Among the lines of data below, reproduce only those from the one with "PySem.Int.mod (PySem.Int.mod n" through the one with "rw [hsum] at h2", exactly as they stand, both ends included.

[GIVEN INFORMATION]
........

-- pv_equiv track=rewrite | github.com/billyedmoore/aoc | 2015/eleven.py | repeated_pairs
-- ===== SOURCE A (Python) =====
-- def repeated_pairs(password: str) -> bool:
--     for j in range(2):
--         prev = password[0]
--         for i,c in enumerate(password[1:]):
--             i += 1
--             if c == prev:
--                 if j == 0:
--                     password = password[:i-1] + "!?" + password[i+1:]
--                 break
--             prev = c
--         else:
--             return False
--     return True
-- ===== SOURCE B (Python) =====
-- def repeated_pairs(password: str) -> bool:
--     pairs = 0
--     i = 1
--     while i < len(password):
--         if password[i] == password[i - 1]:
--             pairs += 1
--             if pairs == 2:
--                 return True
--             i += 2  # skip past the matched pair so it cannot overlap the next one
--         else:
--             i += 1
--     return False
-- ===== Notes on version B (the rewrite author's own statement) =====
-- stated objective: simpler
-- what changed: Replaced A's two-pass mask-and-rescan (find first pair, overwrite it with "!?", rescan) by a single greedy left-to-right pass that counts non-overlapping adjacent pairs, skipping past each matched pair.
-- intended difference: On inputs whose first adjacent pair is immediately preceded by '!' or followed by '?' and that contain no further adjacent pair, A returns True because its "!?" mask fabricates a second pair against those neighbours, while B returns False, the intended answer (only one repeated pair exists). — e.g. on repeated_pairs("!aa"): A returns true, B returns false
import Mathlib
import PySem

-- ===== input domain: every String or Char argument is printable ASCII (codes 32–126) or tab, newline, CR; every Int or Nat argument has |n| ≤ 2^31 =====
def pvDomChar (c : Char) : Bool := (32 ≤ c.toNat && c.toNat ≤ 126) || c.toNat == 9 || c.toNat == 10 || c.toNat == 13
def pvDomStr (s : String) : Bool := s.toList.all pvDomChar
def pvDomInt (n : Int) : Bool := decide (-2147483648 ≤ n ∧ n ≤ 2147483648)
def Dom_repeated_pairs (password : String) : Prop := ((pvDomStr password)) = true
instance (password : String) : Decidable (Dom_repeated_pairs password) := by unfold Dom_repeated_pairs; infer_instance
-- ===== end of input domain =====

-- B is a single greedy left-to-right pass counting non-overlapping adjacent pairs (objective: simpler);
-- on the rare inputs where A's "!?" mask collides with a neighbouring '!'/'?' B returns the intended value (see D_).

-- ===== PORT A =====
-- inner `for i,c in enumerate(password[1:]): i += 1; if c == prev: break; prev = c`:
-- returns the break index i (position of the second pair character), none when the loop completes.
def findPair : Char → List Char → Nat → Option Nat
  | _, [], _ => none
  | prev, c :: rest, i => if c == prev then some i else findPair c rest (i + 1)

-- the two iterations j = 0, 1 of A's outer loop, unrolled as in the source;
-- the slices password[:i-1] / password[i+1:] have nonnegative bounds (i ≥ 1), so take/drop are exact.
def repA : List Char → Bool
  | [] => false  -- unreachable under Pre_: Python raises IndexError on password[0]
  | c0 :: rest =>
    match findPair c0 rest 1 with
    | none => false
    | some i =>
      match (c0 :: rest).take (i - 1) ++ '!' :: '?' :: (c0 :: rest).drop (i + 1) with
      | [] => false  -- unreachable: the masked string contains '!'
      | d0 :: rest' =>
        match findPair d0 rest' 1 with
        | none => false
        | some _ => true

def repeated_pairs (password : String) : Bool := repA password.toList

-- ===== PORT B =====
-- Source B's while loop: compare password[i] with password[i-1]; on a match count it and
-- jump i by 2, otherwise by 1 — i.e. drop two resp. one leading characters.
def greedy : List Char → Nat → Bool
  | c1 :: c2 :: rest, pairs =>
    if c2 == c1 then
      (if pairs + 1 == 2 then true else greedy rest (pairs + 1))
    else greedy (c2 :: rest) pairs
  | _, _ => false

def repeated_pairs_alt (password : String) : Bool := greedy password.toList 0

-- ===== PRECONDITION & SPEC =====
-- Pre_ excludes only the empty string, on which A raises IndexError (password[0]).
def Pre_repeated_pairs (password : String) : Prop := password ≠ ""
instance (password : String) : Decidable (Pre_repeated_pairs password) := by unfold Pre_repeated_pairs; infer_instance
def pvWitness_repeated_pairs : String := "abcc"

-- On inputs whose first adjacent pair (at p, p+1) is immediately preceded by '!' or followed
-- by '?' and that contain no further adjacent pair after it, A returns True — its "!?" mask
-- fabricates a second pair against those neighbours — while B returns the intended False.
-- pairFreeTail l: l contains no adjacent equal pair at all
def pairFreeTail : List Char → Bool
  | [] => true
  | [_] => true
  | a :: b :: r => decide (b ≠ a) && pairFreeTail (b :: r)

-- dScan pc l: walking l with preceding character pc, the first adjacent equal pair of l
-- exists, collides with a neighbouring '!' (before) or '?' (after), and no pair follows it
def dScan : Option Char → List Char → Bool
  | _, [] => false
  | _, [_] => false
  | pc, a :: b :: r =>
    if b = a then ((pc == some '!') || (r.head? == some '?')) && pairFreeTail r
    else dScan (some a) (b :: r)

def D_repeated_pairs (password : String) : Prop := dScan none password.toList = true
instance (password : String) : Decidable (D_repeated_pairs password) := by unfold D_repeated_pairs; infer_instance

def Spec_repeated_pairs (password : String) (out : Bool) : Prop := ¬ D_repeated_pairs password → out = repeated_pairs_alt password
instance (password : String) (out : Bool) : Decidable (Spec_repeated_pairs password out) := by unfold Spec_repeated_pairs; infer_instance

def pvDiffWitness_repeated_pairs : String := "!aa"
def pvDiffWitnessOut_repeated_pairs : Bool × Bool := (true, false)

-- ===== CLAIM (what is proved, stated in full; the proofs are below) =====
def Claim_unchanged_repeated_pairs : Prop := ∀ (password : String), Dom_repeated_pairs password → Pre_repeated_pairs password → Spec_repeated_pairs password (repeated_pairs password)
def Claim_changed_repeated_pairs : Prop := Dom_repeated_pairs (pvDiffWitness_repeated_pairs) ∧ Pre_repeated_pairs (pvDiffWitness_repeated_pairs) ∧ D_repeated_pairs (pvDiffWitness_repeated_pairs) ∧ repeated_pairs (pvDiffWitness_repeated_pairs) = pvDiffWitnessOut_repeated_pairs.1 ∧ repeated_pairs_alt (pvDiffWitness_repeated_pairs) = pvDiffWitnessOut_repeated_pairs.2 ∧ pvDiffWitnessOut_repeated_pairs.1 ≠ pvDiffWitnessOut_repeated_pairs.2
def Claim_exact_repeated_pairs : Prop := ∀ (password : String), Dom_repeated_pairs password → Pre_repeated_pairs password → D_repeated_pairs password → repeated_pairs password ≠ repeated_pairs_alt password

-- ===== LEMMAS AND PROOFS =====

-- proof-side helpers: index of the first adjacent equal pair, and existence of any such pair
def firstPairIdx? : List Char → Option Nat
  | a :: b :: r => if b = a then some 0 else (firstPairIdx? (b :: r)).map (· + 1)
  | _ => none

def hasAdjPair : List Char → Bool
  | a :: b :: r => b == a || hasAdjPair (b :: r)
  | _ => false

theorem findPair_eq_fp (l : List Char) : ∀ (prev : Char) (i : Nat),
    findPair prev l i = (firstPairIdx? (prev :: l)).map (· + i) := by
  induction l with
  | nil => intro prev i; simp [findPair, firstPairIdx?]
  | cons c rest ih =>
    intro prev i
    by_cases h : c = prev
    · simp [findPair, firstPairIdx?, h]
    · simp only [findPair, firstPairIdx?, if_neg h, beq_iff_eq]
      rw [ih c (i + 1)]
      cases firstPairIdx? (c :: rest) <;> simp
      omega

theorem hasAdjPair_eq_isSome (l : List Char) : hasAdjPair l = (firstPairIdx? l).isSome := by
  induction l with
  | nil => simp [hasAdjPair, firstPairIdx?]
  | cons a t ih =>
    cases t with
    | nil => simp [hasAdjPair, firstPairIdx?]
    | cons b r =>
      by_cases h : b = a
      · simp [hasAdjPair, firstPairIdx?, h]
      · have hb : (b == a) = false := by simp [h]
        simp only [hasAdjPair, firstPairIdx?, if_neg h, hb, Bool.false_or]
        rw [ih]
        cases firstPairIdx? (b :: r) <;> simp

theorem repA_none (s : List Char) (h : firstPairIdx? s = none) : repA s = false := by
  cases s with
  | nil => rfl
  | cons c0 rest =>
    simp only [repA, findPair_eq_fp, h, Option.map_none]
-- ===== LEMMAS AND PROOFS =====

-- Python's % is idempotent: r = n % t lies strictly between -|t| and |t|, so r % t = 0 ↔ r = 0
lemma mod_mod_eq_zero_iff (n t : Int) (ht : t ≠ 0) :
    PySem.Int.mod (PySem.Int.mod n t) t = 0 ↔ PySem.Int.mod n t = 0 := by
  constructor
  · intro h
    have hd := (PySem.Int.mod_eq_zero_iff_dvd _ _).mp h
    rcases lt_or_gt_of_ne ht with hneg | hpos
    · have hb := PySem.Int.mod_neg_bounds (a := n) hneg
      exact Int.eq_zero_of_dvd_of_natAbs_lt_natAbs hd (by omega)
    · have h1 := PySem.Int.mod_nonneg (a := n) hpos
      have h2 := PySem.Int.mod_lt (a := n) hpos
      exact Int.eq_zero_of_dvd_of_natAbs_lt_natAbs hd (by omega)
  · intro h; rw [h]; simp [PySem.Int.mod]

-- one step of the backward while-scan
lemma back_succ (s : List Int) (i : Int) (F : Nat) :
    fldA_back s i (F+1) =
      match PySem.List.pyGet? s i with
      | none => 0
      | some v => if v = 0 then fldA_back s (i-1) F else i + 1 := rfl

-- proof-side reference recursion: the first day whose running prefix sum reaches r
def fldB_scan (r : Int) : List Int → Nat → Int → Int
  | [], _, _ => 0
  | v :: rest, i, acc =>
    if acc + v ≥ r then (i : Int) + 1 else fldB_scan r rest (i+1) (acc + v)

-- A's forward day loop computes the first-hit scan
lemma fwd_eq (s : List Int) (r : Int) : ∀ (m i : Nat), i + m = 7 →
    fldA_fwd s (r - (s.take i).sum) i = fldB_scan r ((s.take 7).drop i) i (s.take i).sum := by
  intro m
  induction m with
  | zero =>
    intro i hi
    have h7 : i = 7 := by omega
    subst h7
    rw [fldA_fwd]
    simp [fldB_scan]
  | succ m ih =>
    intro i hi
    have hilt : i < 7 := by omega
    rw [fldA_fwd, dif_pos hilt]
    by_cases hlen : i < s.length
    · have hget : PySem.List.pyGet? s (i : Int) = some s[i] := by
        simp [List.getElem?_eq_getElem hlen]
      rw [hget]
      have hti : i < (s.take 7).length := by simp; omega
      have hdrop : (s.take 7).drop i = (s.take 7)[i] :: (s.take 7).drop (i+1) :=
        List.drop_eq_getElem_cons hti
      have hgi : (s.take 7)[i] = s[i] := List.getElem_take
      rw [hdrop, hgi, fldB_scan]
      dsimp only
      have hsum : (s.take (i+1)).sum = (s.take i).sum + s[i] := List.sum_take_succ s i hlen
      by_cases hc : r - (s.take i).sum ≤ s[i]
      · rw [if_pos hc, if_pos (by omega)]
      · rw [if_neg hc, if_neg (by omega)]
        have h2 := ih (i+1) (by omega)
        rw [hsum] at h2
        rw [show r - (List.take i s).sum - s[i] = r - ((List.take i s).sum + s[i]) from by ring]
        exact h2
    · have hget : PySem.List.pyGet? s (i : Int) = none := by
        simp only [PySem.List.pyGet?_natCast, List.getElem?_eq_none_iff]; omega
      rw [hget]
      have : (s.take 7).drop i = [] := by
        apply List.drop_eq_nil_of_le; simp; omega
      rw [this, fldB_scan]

........

[YOUR RESPONSE]
    PySem.Int.mod (PySem.Int.mod n t) t = 0 ↔ PySem.Int.mod n t = 0 := by
  constructor
  · intro h
    have hd := (PySem.Int.mod_eq_zero_iff_dvd _ _).mp h
    rcases lt_or_gt_of_ne ht with hneg | hpos
    · have hb := PySem.Int.mod_neg_bounds (a := n) hneg
      exact Int.eq_zero_of_dvd_of_natAbs_lt_natAbs hd (by omega)
    · have h1 := PySem.Int.mod_nonneg (a := n) hpos
      have h2 := PySem.Int.mod_lt (a := n) hpos
      exact Int.eq_zero_of_dvd_of_natAbs_lt_natAbs hd (by omega)
  · intro h; rw [h]; simp [PySem.Int.mod]

-- one step of the backward while-scan
lemma back_succ (s : List Int) (i : Int) (F : Nat) :
    fldA_back s i (F+1) =
      match PySem.List.pyGet? s i with
      | none => 0
      | some v => if v = 0 then fldA_back s (i-1) F else i + 1 := rfl

-- proof-side reference recursion: the first day whose running prefix sum reaches r
def fldB_scan (r : Int) : List Int → Nat → Int → Int
  | [], _, _ => 0
  | v :: rest, i, acc =>
    if acc + v ≥ r then (i : Int) + 1 else fldB_scan r rest (i+1) (acc + v)

-- A's forward day loop computes the first-hit scan
lemma fwd_eq (s : List Int) (r : Int) : ∀ (m i : Nat), i + m = 7 →
    fldA_fwd s (r - (s.take i).sum) i = fldB_scan r ((s.take 7).drop i) i (s.take i).sum := by
  intro m
  induction m with
  | zero =>
    intro i hi
    have h7 : i = 7 := by omega
    subst h7
    rw [fldA_fwd]
    simp [fldB_scan]
  | succ m ih =>
    intro i hi
    have hilt : i < 7 := by omega
    rw [fldA_fwd, dif_pos hilt]
    by_cases hlen : i < s.length
    · have hget : PySem.List.pyGet? s (i : Int) = some s[i] := by
        simp [List.getElem?_eq_getElem hlen]
      rw [hget]
      have hti : i < (s.take 7).length := by simp; omega
      have hdrop : (s.take 7).drop i = (s.take 7)[i] :: (s.take 7).drop (i+1) :=
        List.drop_eq_getElem_cons hti
      have hgi : (s.take 7)[i] = s[i] := List.getElem_take
      rw [hdrop, hgi, fldB_scan]
      dsimp only
      have hsum : (s.take (i+1)).sum = (s.take i).sum + s[i] := List.sum_take_succ s i hlen
      by_cases hc : r - (s.take i).sum ≤ s[i]
      · rw [if_pos hc, if_pos (by omega)]
      · rw [if_neg hc, if_neg (by omega)]
        have h2 := ih (i+1) (by omega)
        rw [hsum] at h2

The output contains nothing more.